• **Dataset entries**
-- pv_equiv track=rewrite | github.com/leonardoWer/Algosi-2sem-2025 | lab1/task7/src/task7.py | shoemaker_problem
-- ===== SOURCE A (Python) =====
-- def shoemaker_problem(k:int, n:int, t:list) -> int:
--     cnt = 0
--     summ = 0
--     # Если время первой пары сапог > рабочий день, то рабочий сделает 0 пар
--     if t[0] > k:
--         cnt = 0
--     else:
--         for i in range(n):
--             while summ <= k:
--                 summ += t[i]
--                 cnt += 1
--     return cnt
-- ===== SOURCE B (Python) =====
-- def shoemaker_problem(k: int, n: int, t: list) -> int:
--     # closed form: the loop adds t[0] until the running sum exceeds k
--     if t[0] > k or n <= 0 or k < 0:
--         return 0
--     return k // t[0] + 1
-- ===== Notes on version B (the rewrite author's own statement) =====
-- stated objective: simpler
-- what changed: Replaces the inner counting loop (repeatedly adding t[0] until the sum exceeds k) by the closed form k // t[0] + 1 (0 if t[0] > k, n <= 0 or k < 0).
import Mathlib
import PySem

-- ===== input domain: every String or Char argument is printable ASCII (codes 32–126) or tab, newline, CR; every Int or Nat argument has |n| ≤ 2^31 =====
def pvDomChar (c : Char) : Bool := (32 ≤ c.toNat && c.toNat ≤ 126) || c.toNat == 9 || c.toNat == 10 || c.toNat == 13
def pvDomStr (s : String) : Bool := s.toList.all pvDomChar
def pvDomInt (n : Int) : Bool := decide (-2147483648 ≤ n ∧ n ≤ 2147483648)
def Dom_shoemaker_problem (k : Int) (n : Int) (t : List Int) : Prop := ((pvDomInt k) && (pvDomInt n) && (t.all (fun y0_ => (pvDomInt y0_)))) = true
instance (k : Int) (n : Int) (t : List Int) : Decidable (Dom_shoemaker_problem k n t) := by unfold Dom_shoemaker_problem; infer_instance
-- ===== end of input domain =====

-- B replaces the inner counting loop by the closed form k // t[0] + 1 (simpler).

-- ===== PORT A =====
-- inner 'while summ <= k: summ += t[i]; cnt += 1', fuel-bounded for totality only
-- (under Pre_ the fuel never runs out; see shoemakerWhile_spec below)
def shoemakerWhile (k : Int) (ti : Int) : Int → Int → Nat → Int × Int
  | summ, cnt, 0 => (summ, cnt)
  | summ, cnt, Nat.succ fuel =>
      if summ ≤ k then shoemakerWhile k ti (summ + ti) (cnt + 1) fuel
      else (summ, cnt)

def shoemaker_problem (k : Int) (n : Int) (t : List Int) : Int :=
  -- t[0]: Python raises IndexError on an empty list; Pre_ excludes that
  let t0 := PySem.List.pyGetD t 0 0
  if t0 > k then 0
  else
    -- for i in range(n): while summ <= k: summ += t[i]; cnt += 1
    let st := (PySem.List.pyRange 0 n 1).foldl
      (fun (st : Int × Int) i =>
        shoemakerWhile k (PySem.List.pyGetD t i 0) st.1 st.2 ((k - st.1).toNat + 1))
      (0, 0)
    st.2

-- ===== PORT B =====
def shoemaker_problem_alt (k : Int) (n : Int) (t : List Int) : Int :=
  let t0 := PySem.List.pyGetD t 0 0
  if t0 > k ∨ n ≤ 0 ∨ k < 0 then 0
  else PySem.Int.floordiv k t0 + 1

-- ===== PRECONDITION & SPEC =====
-- Pre_ excludes exactly the inputs where A does not return: the empty list (IndexError on t[0])
-- and 0 ≤ k with t[0] ≤ 0 ≤ k and n ≥ 1, where A's while loop never terminates.
def Pre_shoemaker_problem (k : Int) (n : Int) (t : List Int) : Prop :=
  t ≠ [] ∧ (k < t.headI ∨ n ≤ 0 ∨ 0 < t.headI ∨ k < 0)
instance (k : Int) (n : Int) (t : List Int) : Decidable (Pre_shoemaker_problem k n t) := by
  unfold Pre_shoemaker_problem; infer_instance

def pvWitness_shoemaker_problem : Int × Int × List Int := (10, 2, [3, 4])

def Spec_shoemaker_problem (k : Int) (n : Int) (t : List Int) (out : Int) : Prop := out = shoemaker_problem_alt k n t
instance (k : Int) (n : Int) (t : List Int) (out : Int) : Decidable (Spec_shoemaker_problem k n t out) := by unfold Spec_shoemaker_problem; infer_instance

-- ===== CLAIM (what is proved, stated in full; the proofs are below) =====
def Claim_equal_shoemaker_problem : Prop := ∀ (k : Int) (n : Int) (t : List Int), Dom_shoemaker_problem k n t → Pre_shoemaker_problem k n t → Spec_shoemaker_problem k n t (shoemaker_problem k n t)

-- ===== LEMMAS AND PROOFS =====

-- the while loop with positive step: final sum exceeds k, and the count is (k - summ)/d + 1
theorem shoemakerWhile_spec (k d : Int) (hd : 0 < d) :
    ∀ (fuel : Nat) (summ cnt : Int), (summ ≤ k → (k - summ).toNat < fuel) →
      k < (shoemakerWhile k d summ cnt fuel).1 ∧
      (shoemakerWhile k d summ cnt fuel).2 =
        cnt + (if summ ≤ k then (k - summ) / d + 1 else 0) := by
  intro fuel
  induction fuel with
  | zero =>
      intro summ cnt h
      by_cases hle : summ ≤ k
      · exact absurd (h hle) (by omega)
      · simp [shoemakerWhile, hle]; omega
  | succ f ih =>
      intro summ cnt h
      by_cases hle : summ ≤ k
      · have hstep := ih (summ + d) (cnt + 1) (by intro h2; have := h hle; omega)
        simp only [shoemakerWhile, hle, if_pos]
        refine ⟨hstep.1, ?_⟩
        rw [hstep.2]
        by_cases h2 : summ + d ≤ k
        · simp only [h2, if_pos, hle, if_pos]
          have : (k - summ - d) / d = (k - summ) / d - 1 := by
            have := Int.add_mul_ediv_right (k - summ) (-1) (by omega : d ≠ 0)
            have e : k - summ + -1 * d = k - summ - d := by ring
            rw [e] at this; omega
          have e : k - (summ + d) = k - summ - d := by ring
          rw [e, this]; ring
        · simp only [h2, if_neg, not_false_iff, hle, if_pos]
          have hz : (k - summ) / d = 0 :=
            Int.ediv_eq_zero_of_lt (by omega) (by omega)
          rw [hz]; omega
      · simp [shoemakerWhile, hle]; omega

-- once the sum exceeds k, every remaining iteration of the for loop is the identity
theorem foldl_while_gt (k : Int) (t : List Int) :
    ∀ (l : List Int) (s c : Int), k < s →
      l.foldl (fun (st : Int × Int) i =>
          shoemakerWhile k (PySem.List.pyGetD t i 0) st.1 st.2 ((k - st.1).toNat + 1)) (s, c)
        = (s, c) := by
  intro l
  induction l with
  | nil => intro s c _; rfl
  | cons x xs ih =>
      intro s c hs
      have hnot : ¬ s ≤ k := by omega
      simp only [List.foldl_cons, shoemakerWhile, hnot, if_neg, not_false_iff]
      exact ih s c hs

-- ===== VERDICT (by name: the statement is the Claim_ definition above) =====
theorem shoemaker_problem_spec : Claim_equal_shoemaker_problem := by
  intro k n t _ hpre
  obtain ⟨hne, hcase⟩ := hpre
  obtain ⟨t0, rest, rfl⟩ : ∃ a l, t = a :: l := by
    cases t with
    | nil => exact absurd rfl hne
    | cons a l => exact ⟨a, l, rfl⟩
  simp only [List.headI] at hcase
  unfold Spec_shoemaker_problem shoemaker_problem shoemaker_problem_alt
  simp only [PySem.List.pyGetD_zero_cons]
  by_cases h1 : t0 > k
  · simp [h1]
  · rw [if_neg h1]
    by_cases h2 : n ≤ 0
    · rw [PySem.List.pyRange_one_eq_nil (by omega : n ≤ 0)]
      simp [h2]
    · by_cases h3 : k < 0
      · -- negative workday: the while condition 0 ≤ k is false from the start
        rw [foldl_while_gt k (t0 :: rest) _ 0 0 h3]
        simp [h3]
      · -- n ≥ 1 and 0 < t0 ≤ k
        have ht0 : 0 < t0 := by rcases hcase with h | h | h | h <;> omega
        rw [PySem.List.pyRange_one_cons (by omega : (0:Int) < n)]
        simp only [List.foldl_cons, PySem.List.pyGetD_zero_cons]
        have hspec := shoemakerWhile_spec k t0 ht0 ((k - 0).toNat + 1) 0 0 (by omega)
        obtain ⟨hgt, hcnt⟩ := hspec
        rw [foldl_while_gt k (t0 :: rest) _ _ _ hgt, hcnt]
        have hle : (0:Int) ≤ k := by omega
        simp only [hle, if_pos, sub_zero, PySem.Int.floordiv_eq_ediv_of_pos ht0, h1, h2, h3,
          or_self, if_neg, not_false_iff, if_false]
        omega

• **Your objective**
Starting at the line above that contains "-- Pre_ excludes", repeat each line exactly up to and including the line that contains "def pvWitness_shoemaker_problem : Int", and stop there.

• **Response to this task**
-- Pre_ excludes exactly the inputs where A does not return: the empty list (IndexError on t[0])
-- and 0 ≤ k with t[0] ≤ 0 ≤ k and n ≥ 1, where A's while loop never terminates.
def Pre_shoemaker_problem (k : Int) (n : Int) (t : List Int) : Prop :=
  t ≠ [] ∧ (k < t.headI ∨ n ≤ 0 ∨ 0 < t.headI ∨ k < 0)
instance (k : Int) (n : Int) (t : List Int) : Decidable (Pre_shoemaker_problem k n t) := by
  unfold Pre_shoemaker_problem; infer_instance

def pvWitness_shoemaker_problem : Int × Int × List Int := (10, 2, [3, 4])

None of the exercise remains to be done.